Für die Diplomatie – trotzdem.

7.4.2022

Wer in der jüngsten Zeit meine Socialmedia Accounts beobachtet hat, wird meinen Zorn und meine Verzweiflung gespürt haben – über den Krieg in der Ukraine, über Kriegsverbrechen und eine schwer gebeutelte Zivilbevölkerung.

Und sie oder er werden auch gemerkt haben, dass meine Unterstützung für noch mehr Militärhilfe für die Ukraine und auch noch mehr Isolation Russlands mit jeder Nachricht über neue Gräuel gewachsen ist.

Und da habe ich auch nichts zurückzunehmen.

Trotzdem will ich hier eine Lanze für die Diplomatie brechen, dafür, dass Gesprächsmöglichkeiten nie komplett abbrechen dürfen und seien die Akteure noch so hasserfüllt. Weil jedes Gespräch auch zwischen bitter verfeindeten Ländern eine kleine Chance oder zumindest ein Zeitfenster für Waffenstillstand oder gar Frieden ist und damit jedes Wort Menschenleben und Menschenschicksale retten kann.

Um zu erklären, wieso ich so sehr an das Gespräch glaube, muss ich eine Geschichte erzählen, für die mich mein Vater vermutlich schelten wird, sollte er das lesen – denn eigentlich, so meint er, obwohl längst pensioniert, redet man darüber nicht. Old habits die hard.

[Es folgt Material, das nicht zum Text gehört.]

-- pv_equiv track=rewrite | github.com/nirajanDevHub108/PythonDSA | Leetcode/pyramidTransition-29-12-25.py | pyramid_possible
-- ===== SOURCE A (Python) =====
-- def pyramid_possible(bottom, allowed):
--     from collections import defaultdict
--     allowed_map = defaultdict(list)
--     for a, b, c in allowed:
--         allowed_map[(a, b)].append(c)
--
--     memo = set()  # stores rows that are impossible
--
--     def can_build(row):
--             # If we already know this row fails
--         if row in memo:
--             return False
--
--             # Base case
--         if len(row) == 1:
--             return True
--
--         def dfs(next_row, idx):
--             if idx == len(row) - 1:
--                 return can_build(next_row)
--
--             pair = (row[idx], row[idx + 1])
--             if pair not in allowed_map:
--                 return False
--
--             for ch in allowed_map[pair]:
--                 if dfs(next_row + ch, idx + 1):
--                     return True
--             return False
--
--         possible = dfs("", 0)
--         if not possible:
--             memo.add(row)  # cache failure
--         return possible
--
--     return can_build(bottom)
-- ===== SOURCE B (Python) =====
-- from itertools import product
--
-- def pyramid_possible(bottom, allowed):
--     allowed_map = {}
--     for a, b, c in allowed:
--         allowed_map.setdefault((a, b), []).append(c)
--
--     memo = set()  # rows known to be impossible
--
--     def can_build(row):
--         if row in memo:
--             return False
--         if len(row) == 1:
--             return True
--         options = [allowed_map.get((row[i], row[i + 1]), []) for i in range(len(row) - 1)]
--         for combo in product(*options):
--             if can_build(''.join(combo)):
--                 return True
--         memo.add(row)
--         return False
--
--     return can_build(bottom)
-- ===== Notes on version B (the rewrite author's own statement) =====
-- stated objective: idiomatic
-- what changed: Replaces A's character-by-character dfs recursion (building next_row one char at a time with an index) by precomputing the per-position options table and enumerating whole candidate next rows with itertools.product, keeping the same allowed_map and failure memo.
import Mathlib
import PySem

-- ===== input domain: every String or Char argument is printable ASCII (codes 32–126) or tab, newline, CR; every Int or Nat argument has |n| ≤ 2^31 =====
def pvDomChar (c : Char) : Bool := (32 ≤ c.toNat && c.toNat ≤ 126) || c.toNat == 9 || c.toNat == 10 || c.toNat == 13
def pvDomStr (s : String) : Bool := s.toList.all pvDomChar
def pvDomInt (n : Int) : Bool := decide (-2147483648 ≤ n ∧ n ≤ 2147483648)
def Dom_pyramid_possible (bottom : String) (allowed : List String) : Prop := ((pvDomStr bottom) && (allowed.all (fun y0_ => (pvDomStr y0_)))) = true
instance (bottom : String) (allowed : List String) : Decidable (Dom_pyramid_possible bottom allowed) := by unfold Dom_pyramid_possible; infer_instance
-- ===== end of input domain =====

-- B replaces A's character-by-character dfs recursion with an options-table + product enumeration
-- (itertools.product) producing whole next rows; objective: idiomatic decomposition, same cost.
-- Fuel arguments in both ports are plain termination fuel (depth = |row|); they never run out on admitted inputs.

-- ===== PORT A =====
def buildMapA (allowed : List String) : PySem.Dict (Char × Char) (List Char) :=
  allowed.foldl (fun am s =>
    match s.toList with
    | [a, b, c] => am.modify (a, b) [] (· ++ [c])   -- allowed_map[(a,b)].append(c) (defaultdict)
    | _ => am) PySem.Dict.empty                      -- <3 or >3 chars: Python raises, outside Pre_

-- the 'for ch in allowed_map[pair]' loop of dfs
def tryA (step : List Char → PySem.Set (List Char) → Bool × PySem.Set (List Char))
    (next : List Char) :
    List Char → PySem.Set (List Char) → Bool × PySem.Set (List Char)
  | [], memo => (false, memo)
  | ch :: rest, memo =>
    match step (next ++ [ch]) memo with
    | (true, m') => (true, m')
    | (false, m') => tryA step next rest m'

-- dfs(next_row, idx); g is fuel (= |row| - idx on every real call)
def dfsA (am : PySem.Dict (Char × Char) (List Char))
    (cb : List Char → PySem.Set (List Char) → Bool × PySem.Set (List Char)) :
    Nat → List Char → List Char → Nat → PySem.Set (List Char) → Bool × PySem.Set (List Char)
  | 0, _, _, _, memo => (false, memo)
  | g + 1, row, next, idx, memo =>
    if idx == row.length - 1 then cb next memo
    else
      match am.get? (row.getD idx ' ', row.getD (idx + 1) ' ') with
      | none => (false, memo)
      | some cs => tryA (fun nx m => dfsA am cb g row nx (idx + 1) m) next cs memo

-- can_build(row), threading the mutable failure memo; f is fuel (= |row| on every real call)
def canBuildA (am : PySem.Dict (Char × Char) (List Char)) :
    Nat → List Char → PySem.Set (List Char) → Bool × PySem.Set (List Char)
  | 0, _, memo => (false, memo)
  | f + 1, row, memo =>
    if memo.contains row then (false, memo)
    else if row.length == 1 then (true, memo)
    else
      match dfsA am (fun r m => canBuildA am f r m) row.length row [] 0 memo with
      | (true, m') => (true, m')
      | (false, m') => (false, PySem.Set.add m' row)

def pyramid_possible (bottom : String) (allowed : List String) : Bool :=
  (canBuildA (buildMapA allowed) bottom.toList.length bottom.toList PySem.Set.empty).1

-- ===== PORT B =====
def buildMapB : List String → PySem.Dict (Char × Char) (List Char) → PySem.Dict (Char × Char) (List Char)
  | [], am => am
  | s :: rest, am =>
    match s.toList with
    | [a, b, c] => buildMapB rest (am.insert (a, b) (am.getD (a, b) [] ++ [c]))  -- setdefault(...).append(c)
    | _ => buildMapB rest am                         -- <3 or >3 chars: Python raises, outside Pre_

-- itertools.product(*options)
def productB : List (List Char) → List (List Char)
  | [] => [[]]
  | o :: os => o.flatMap fun c => (productB os).map fun t => c :: t

-- 'for combo in product(...): if can_build(join(combo)): return True'
def loopB (cb : List Char → PySem.Set (List Char) → Bool × PySem.Set (List Char)) :
    List (List Char) → PySem.Set (List Char) → Bool × PySem.Set (List Char)
  | [], memo => (false, memo)
  | r :: rs, memo =>
    match cb r memo with
    | (true, m') => (true, m')
    | (false, m') => loopB cb rs m'

def canBuildB (am : PySem.Dict (Char × Char) (List Char)) :
    Nat → List Char → PySem.Set (List Char) → Bool × PySem.Set (List Char)
  | 0, _, memo => (false, memo)
  | f + 1, row, memo =>
    if memo.contains row then (false, memo)
    else if row.length == 1 then (true, memo)
    else
      let options := (List.range (row.length - 1)).map fun i =>
        am.getD (row.getD i ' ', row.getD (i + 1) ' ') []
      match loopB (fun r m => canBuildB am f r m) (productB options) memo with
      | (true, m') => (true, m')
      | (false, m') => (false, PySem.Set.add m' row)

def pyramid_possible_alt (bottom : String) (allowed : List String) : Bool :=
  (canBuildB (buildMapB allowed PySem.Dict.empty) bottom.toList.length bottom.toList PySem.Set.empty).1

-- ===== PRECONDITION & SPEC =====
-- Pre_ excludes exactly the inputs where Python A raises: empty bottom (IndexError in dfs)
-- and allowed entries whose length is not 3 (ValueError unpacking 'a, b, c').
def Pre_pyramid_possible (bottom : String) (allowed : List String) : Prop :=
  bottom.toList ≠ [] ∧ ∀ s ∈ allowed, s.toList.length = 3
instance (bottom : String) (allowed : List String) : Decidable (Pre_pyramid_possible bottom allowed) := by
  unfold Pre_pyramid_possible; infer_instance

def pvWitness_pyramid_possible : String × List String := ("BCD", ["BCC", "CDE", "CEA", "FFF"])

def Spec_pyramid_possible (bottom : String) (allowed : List String) (out : Bool) : Prop := out = pyramid_possible_alt bottom allowed
instance (bottom : String) (allowed : List String) (out : Bool) : Decidable (Spec_pyramid_possible bottom allowed out) := by unfold Spec_pyramid_possible; infer_instance

-- ===== CLAIM (what is proved, stated in full; the proofs are below) =====
def Claim_equal_pyramid_possible : Prop := ∀ (bottom : String) (allowed : List String), Dom_pyramid_possible bottom allowed → Pre_pyramid_possible bottom allowed → Spec_pyramid_possible bottom allowed (pyramid_possible bottom allowed)

-- ===== LEMMAS AND PROOFS =====

-- the two map-building loops produce the same dict
theorem buildMapB_foldl (l : List String) :
    ∀ am, buildMapB l am =
      l.foldl (fun am s =>
        match s.toList with
        | [a, b, c] => am.modify (a, b) [] (· ++ [c])
        | _ => am) am := by
  induction l with
  | nil => intro am; rfl
  | cons s rest ih =>
    intro am
    simp only [List.foldl_cons]
    show (match s.toList with
          | [a, b, c] => buildMapB rest (am.insert (a, b) (am.getD (a, b) [] ++ [c]))
          | _ => buildMapB rest am) = _
    rcases hx : s.toList with _ | ⟨a, _ | ⟨b, _ | ⟨c, _ | ⟨d, t⟩⟩⟩⟩ <;>
      (simp only [ih]; try rfl)

theorem buildMap_eq (allowed : List String) :
    buildMapB allowed PySem.Dict.empty = buildMapA allowed :=
  buildMapB_foldl allowed PySem.Dict.empty

theorem loopB_append (cb : List Char → PySem.Set (List Char) → Bool × PySem.Set (List Char))
    (l₁ l₂ : List (List Char)) (memo : PySem.Set (List Char)) :
    loopB cb (l₁ ++ l₂) memo =
      match loopB cb l₁ memo with
      | (true, m') => (true, m')
      | (false, m') => loopB cb l₂ m' := by
  induction l₁ generalizing memo with
  | nil => simp [loopB]
  | cons r rs ih =>
    simp only [List.cons_append, loopB]
    rcases hc : cb r memo with ⟨b, m'⟩
    cases b <;> simp [ih]

-- the option lists for positions idx .. |row|-2
def optsFrom (am : PySem.Dict (Char × Char) (List Char)) (row : List Char) (idx : Nat) :
    List (List Char) :=
  (List.range' idx (row.length - 1 - idx)).map fun i =>
    am.getD (row.getD i ' ', row.getD (i + 1) ' ') []

theorem tryA_eq (cb step : List Char → PySem.Set (List Char) → Bool × PySem.Set (List Char))
    (rest : List (List Char))
    (hstep : ∀ nx m, step nx m = loopB cb ((productB rest).map (nx ++ ·)) m) :
    ∀ (cs : List Char) (next : List Char) (memo : PySem.Set (List Char)),
      tryA step next cs memo =
        loopB cb ((cs.flatMap fun c => (productB rest).map fun t => c :: t).map (next ++ ·)) memo := by
  intro cs
  induction cs with
  | nil => intro next memo; simp [tryA, loopB]
  | cons ch cs' ih =>
    intro next memo
    have hmap : ((productB rest).map fun t => ch :: t).map (next ++ ·) =
        (productB rest).map ((next ++ [ch]) ++ ·) := by
      rw [List.map_map]
      exact List.map_congr_left fun t _ => by
        simp only [Function.comp_apply]
        exact List.append_cons next ch t
    simp only [tryA, List.flatMap_cons, List.map_append, hmap]
    rw [loopB_append, ← hstep]
    rcases hs : step (next ++ [ch]) memo with ⟨b, m'⟩
    cases b <;> simp [ih]

theorem optsFrom_cons (am : PySem.Dict (Char × Char) (List Char)) (row : List Char)
    (idx : Nat) (h : idx < row.length - 1) :
    optsFrom am row idx =
      am.getD (row.getD idx ' ', row.getD (idx + 1) ' ') [] :: optsFrom am row (idx + 1) := by
  unfold optsFrom
  have hn : row.length - 1 - idx = (row.length - 1 - (idx + 1)) + 1 := by omega
  rw [hn, List.range'_succ]
  simp

theorem dfsA_eq (am : PySem.Dict (Char × Char) (List Char))
    (cb : List Char → PySem.Set (List Char) → Bool × PySem.Set (List Char)) :
    ∀ (g : Nat) (row next : List Char) (idx : Nat) (memo : PySem.Set (List Char)),
      idx + g = row.length → idx < row.length →
      dfsA am cb g row next idx memo =
        loopB cb ((productB (optsFrom am row idx)).map (next ++ ·)) memo := by
  intro g
  induction g with
  | zero => intro row next idx memo h1 h2; omega
  | succ g ih =>
    intro row next idx memo h1 h2
    by_cases hidx : idx = row.length - 1
    · have hz : row.length - 1 - idx = 0 := by omega
      simp only [dfsA, hidx, beq_self_eq_true, if_true]
      unfold optsFrom
      simp only [Nat.sub_self, List.range'_zero, List.map_nil, productB, List.map_cons,
        List.map_nil, List.append_nil]
      rcases hc : cb next memo with ⟨b, m'⟩
      cases b <;> simp [loopB, hc]
    · have hlt : idx < row.length - 1 := by omega
      have hne : (idx == row.length - 1) = false := by simp [hidx]
      simp only [dfsA, hne, Bool.false_eq_true, if_false]
      rw [optsFrom_cons am row idx hlt]
      rcases hg : am.get? (row.getD idx ' ', row.getD (idx + 1) ' ') with _ | cs
      · have : am.getD (row.getD idx ' ', row.getD (idx + 1) ' ') [] = [] := by
          simp only [PySem.Dict.getD, hg, Option.getD_none]
        rw [this]
        simp [productB, loopB]
      · have hgd : am.getD (row.getD idx ' ', row.getD (idx + 1) ' ') [] = cs := by
          simp only [PySem.Dict.getD, hg, Option.getD_some]
        rw [hgd]
        simp only [productB]
        exact tryA_eq cb _ (optsFrom am row (idx + 1))
          (fun nx m => ih row nx (idx + 1) m (by omega) (by omega)) cs next memo

theorem canBuildB_nil (am : PySem.Dict (Char × Char) (List Char)) :
    ∀ (f : Nat) (memo : PySem.Set (List Char)), memo.contains [] = false →
      canBuildB am f [] memo =
        (false, if f = 0 then memo else PySem.Set.add memo []) := by
  intro f
  induction f with
  | zero => intro memo h; rfl
  | succ f ih =>
    intro memo h
    simp only [canBuildB, h, Bool.false_eq_true, if_false, List.length_nil]
    norm_num
    simp only [productB, loopB]
    rw [ih memo h]
    rcases Nat.eq_zero_or_pos f with hf | hf
    · simp [hf]
    · have : f ≠ 0 := by omega
      simp [this]

theorem canBuild_eq (am : PySem.Dict (Char × Char) (List Char)) :
    ∀ (f : Nat) (row : List Char) (memo : PySem.Set (List Char)),
      canBuildA am f row memo = canBuildB am f row memo := by
  intro f
  induction f with
  | zero => intro row memo; rfl
  | succ f ih =>
    intro row memo
    have hfun : (fun r m => canBuildA am f r m) = (fun r m => canBuildB am f r m) :=
      funext fun r => funext fun m => ih r m
    rcases hc : PySem.Set.contains memo row with _ | _
    · rcases hl : (row.length == 1) with _ | _
      · rcases row with _ | ⟨c, rtl⟩
        · -- row = []: A's dfs runs out of fuel at once; B recurses through the singleton product
          simp only [canBuildA, canBuildB, hc, Bool.false_eq_true, if_false,
            List.length_nil, dfsA]
          norm_num
          simp only [productB, loopB]
          rw [canBuildB_nil am f memo hc]
          rcases Nat.eq_zero_or_pos f with hf | hf
          · simp [hf]
          · have : f ≠ 0 := by omega
            simp [this]
        · have hpos : 0 < (c :: rtl).length := by simp
          simp only [canBuildA, canBuildB, hc, hl, Bool.false_eq_true, if_false]
          rw [hfun, dfsA_eq am _ (c :: rtl).length (c :: rtl) [] 0 memo (by omega) hpos]
          unfold optsFrom
          simp [List.range_eq_range']
      · simp [canBuildA, canBuildB, hl]
    · have hm : row ∈ memo := by simpa [PySem.Set.contains] using hc
      simp [canBuildA, canBuildB, hm]

-- ===== VERDICT (by name: the statement is the Claim_ definition above) =====
theorem pyramid_possible_spec : Claim_equal_pyramid_possible := by
  intro bottom allowed _ _
  unfold Spec_pyramid_possible pyramid_possible pyramid_possible_alt
  rw [buildMap_eq, canBuild_eq]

Als ich 15-17 Jahre alt war, wohnten wir in Brüssel, weil mein Vater dort die BND-Residentur geleitet hat. Brüssel ist eine Art Melting Pot der Nachrichtendienste. Die Leiter der Residenturen kennen sich, auch unter verfeindeten Diensten, man ist quasi so enttarnt, wie man nur enttarnt sein kann, weil die Aufgabe auch ist miteinander im Gespräch zu bleiben.

So stand ich regelmäßig mit meinem Vater am Rande von Empfängen in unserem Haus und mein Vater zeigte umher: Da war der Vertreter der CIA, dort der des KGB, hier der Stasi (bzw. des MfS), des MI6 (nein, nicht James Bond…), des polnischen Dienstes usw. (tatsächlich damals alles Männer).

Und man redete und redete.

Wir waren mitten im Kalten Krieg und wo Diplomatie an ihre Grenzen stieß, loteten Menschen wie mein Vater und seine Kolleg*innen aus, was vielleicht trotzdem noch geht.

Wenn wieder mal Diplomaten ausgewiesen wurden und Warschauer Pakt und NATO auf Eiszeit schalteten, ging mein Vater mit dem KGB-Residenten zum Mittagessen, sprach über Abrüstungsverhandlungen und beide meldeten in ihre Hauptstädte, wo man vielleicht doch wieder zusammen kommen könnte.

Natürlich konnte ich nie genau verfolgen, ob und welche Gespräche an welchen Punkten zu exakt welchen Ergebnissen geführt haben.

Aber ich hatte gelernt, dass wer ernsthaft für Sicherheit, Frieden und Menschenrechte eintreten will, reden muss. Reden auch mit den furchtbarsten Akteuren, nicht als Liebesdienst, sondern weil es am Ende den Menschen nützen kann und jede Chance ergriffen werden muss.

Deswegen ist es auch richtig, dass Botschaften unter einem besonderen Schutz stehen, auch wenn sie, wie im Falle Russlands, als Lügenschleudern missbraucht werden.

Um jedes Missverständnis zu vermeiden: Natürlich will ich, dass die Ukraine sich wirkungsvoll gegen den russischen Angriff verteidigen kann. Und die russischen Kriegsverbrechen machen dies noch viel nötiger. Und es ist sicher auch ein notwendiges Signal, zahlreiche der Geheimdienstmitarbeiter in der russischen Botschaft auszuweisen und die Kriegsverbrechen bis in die Spitze des russischen Staates zu verfolgen.

Aber der Versuch zu reden darf nie aufgegeben werden.

Man wird sich nie verzeihen können, eine Chance verpasst zu haben.